-- pv_equiv track=rewrite | github.com/Javiramos276/Algoritmos1Haskell-Python | Practica7.py | CerosEnPosicionesPares2
-- ===== SOURCE A (Python) =====
-- def CerosEnPosicionesPares2(s:list[int])-> list[int]:
--     resultado: list = []
--     for i in range(len(s)):
--         if i % 2 == 0:
--             resultado.append(s[i])
--         else:
--             resultado.append(0)
--     return resultado
-- ===== SOURCE B (Python) =====
-- def CerosEnPosicionesPares2(s: list[int]) -> list[int]:
--     resultado = list(s)
--     resultado[1::2] = [0] * (len(s) // 2)
--     return resultado
-- ===== Notes on version B (the rewrite author's own statement) =====
-- stated objective: idiomatic
-- what changed: Replaces the per-index if/else append loop with a bulk copy of the list plus one strided slice assignment that zeroes only the odd positions.
import Mathlib
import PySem

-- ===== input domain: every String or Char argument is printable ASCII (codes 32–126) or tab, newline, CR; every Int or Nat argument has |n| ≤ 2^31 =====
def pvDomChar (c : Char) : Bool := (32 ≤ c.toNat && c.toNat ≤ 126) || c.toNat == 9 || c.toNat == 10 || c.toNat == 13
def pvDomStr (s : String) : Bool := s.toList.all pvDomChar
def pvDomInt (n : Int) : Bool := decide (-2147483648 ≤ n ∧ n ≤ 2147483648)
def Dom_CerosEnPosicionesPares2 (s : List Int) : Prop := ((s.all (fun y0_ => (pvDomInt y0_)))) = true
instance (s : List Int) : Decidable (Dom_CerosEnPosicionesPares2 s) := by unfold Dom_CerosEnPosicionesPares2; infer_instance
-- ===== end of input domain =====

-- B replaces A's per-index if/else append loop by a bulk copy plus one strided
-- slice assignment zeroing the odd positions (objective: idiomatic; same cost).

-- ===== PORT A =====
-- loop 'for i in range(len(s))' appending s[i] or 0; i is always in range, so
-- pyGetD with default 0 is exact here.
def CerosEnPosicionesPares2 (s : List Int) : List Int :=
  (PySem.List.pyRange 0 (s.length : Int) 1).foldl
    (fun resultado i =>
      if i % 2 == 0 then resultado ++ [PySem.List.pyGetD s i 0]
      else resultado ++ [(0 : Int)]) []

-- ===== PORT B =====
-- hand port of the extended-slice assignment 'resultado[1::2] = zs' for the
-- equal-length case: write the k-th element of zs at index 1+2k. Exact because
-- Python's [1::2] slice of a list of length n has exactly n // 2 slots.
def pvAssignOdd : List Int → List Int → List Int
  | a :: _ :: t, z :: zs => a :: z :: pvAssignOdd t zs
  | xs, _ => xs

def CerosEnPosicionesPares2_alt (s : List Int) : List Int :=
  let resultado := s
  let zeros := List.replicate (PySem.Int.floordiv (s.length : Int) 2).toNat (0 : Int)
  pvAssignOdd resultado zeros

-- ===== PRECONDITION & SPEC =====
def Spec_CerosEnPosicionesPares2 (s : List Int) (out : List Int) : Prop := out = CerosEnPosicionesPares2_alt s
instance (s : List Int) (out : List Int) : Decidable (Spec_CerosEnPosicionesPares2 s out) := by unfold Spec_CerosEnPosicionesPares2; infer_instance

-- ===== CLAIM (what is proved, stated in full; the proofs are below) =====
def Claim_equal_CerosEnPosicionesPares2 : Prop := ∀ (s : List Int), Dom_CerosEnPosicionesPares2 s → Spec_CerosEnPosicionesPares2 s (CerosEnPosicionesPares2 s)

-- ===== LEMMAS AND PROOFS =====

-- common two-at-a-time shape of both results
def pvG : List Int → List Int
  | [] => []
  | [a] => [a]
  | a :: _ :: t => a :: 0 :: pvG t

lemma pvB_eq_g (s : List Int) : CerosEnPosicionesPares2_alt s = pvG s := by
  unfold CerosEnPosicionesPares2_alt
  induction s using pvG.induct with
  | case1 => simp [pvAssignOdd, pvG]
  | case2 a =>
      have h1 : (([a] : List Int).length : Int) = 1 := by simp
      have h0 : (PySem.Int.floordiv (1 : Int) 2).toNat = 0 := by decide
      rw [h1, h0]; simp [pvAssignOdd, pvG]
  | case3 a b t ih =>
      have hlen : ((a :: b :: t).length : Int) = (t.length : Int) + 2 := by
        simp; ring
      rw [hlen]
      have h2 : PySem.Int.floordiv ((t.length : Int) + 2) 2
          = PySem.Int.floordiv (t.length : Int) 2 + 1 := by
        rw [PySem.Int.floordiv_eq_ediv_of_pos (by omega),
            PySem.Int.floordiv_eq_ediv_of_pos (by omega)]
        omega
      have hge : 0 ≤ PySem.Int.floordiv (t.length : Int) 2 := by
        rw [PySem.Int.floordiv_eq_ediv_of_pos (by omega)]; positivity
      rw [h2]
      have h3 : (PySem.Int.floordiv (t.length : Int) 2 + 1).toNat
          = (PySem.Int.floordiv (t.length : Int) 2).toNat + 1 := by omega
      rw [h3, List.replicate_succ]
      simp only [pvAssignOdd, pvG, List.cons.injEq, true_and]
      exact ih

lemma pvA_eq_map (s : List Int) :
    CerosEnPosicionesPares2 s
      = (List.range s.length).map
          (fun (k : Nat) => if ((k : Int)) % 2 == 0 then s.getD k 0 else (0 : Int)) := by
  unfold CerosEnPosicionesPares2
  rw [PySem.List.pyRange_one]
  have hfold : ∀ (l : List Int) (acc : List Int),
      l.foldl (fun resultado i =>
        if i % 2 == 0 then resultado ++ [PySem.List.pyGetD s i 0]
        else resultado ++ [(0 : Int)]) acc
      = acc ++ l.map (fun i => if i % 2 == 0 then PySem.List.pyGetD s i 0 else 0) := by
    intro l
    induction l with
    | nil => simp
    | cons x xs ih =>
        intro acc
        rw [List.foldl_cons, List.map_cons]
        by_cases hx : (x % 2 == 0) = true
        · rw [if_pos hx, if_pos hx, ih, List.append_assoc, List.singleton_append]
        · rw [if_neg hx, if_neg hx, ih, List.append_assoc, List.singleton_append]
  rw [hfold]
  simp only [List.nil_append, List.map_map]
  apply List.map_congr_left
  intro k _
  simp

lemma pvA_eq_g (s : List Int) : CerosEnPosicionesPares2 s = pvG s := by
  rw [pvA_eq_map]
  induction s using pvG.induct with
  | case1 => simp [pvG]
  | case2 a => simp [pvG]
  | case3 a b t ih =>
      have hlen : (a :: b :: t).length = t.length + 2 := by simp
      rw [hlen]
      have hr : List.range (t.length + 2)
          = 0 :: 1 :: (List.range t.length).map (fun k => k + 2) := by
        rw [List.range_succ_eq_map, List.range_succ_eq_map]
        simp [List.map_map, Function.comp]
      rw [hr]
      simp only [List.map_cons, List.map_map, pvG, List.cons.injEq]
      refine ⟨by norm_num, by norm_num, ?_⟩
      rw [← ih]
      apply List.map_congr_left
      intro k _
      simp only [Function.comp_apply]
      have hpar : (((k + 2 : Nat) : Int)) % 2 = ((k : Int)) % 2 := by
        push_cast; omega
      have hget : (a :: b :: t).getD (k + 2) 0 = t.getD k 0 := by
        simp [List.getD]
      rw [hpar, hget]

-- ===== VERDICT (by name: the statement is the Claim_ definition above) =====
theorem CerosEnPosicionesPares2_spec : Claim_equal_CerosEnPosicionesPares2 := by
  intro s _
  unfold Spec_CerosEnPosicionesPares2
  rw [pvA_eq_g, pvB_eq_g]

**EXERCISE DESCRIPTION:** If a line in the listing contains the string "positions", copy it.

**WRITTEN RESPONSE:**
-- what changed: Replaces the per-index if/else append loop with a bulk copy of the list plus one strided slice assignment that zeroes only the odd positions.
-- slice assignment zeroing the odd positions (objective: idiomatic; same cost).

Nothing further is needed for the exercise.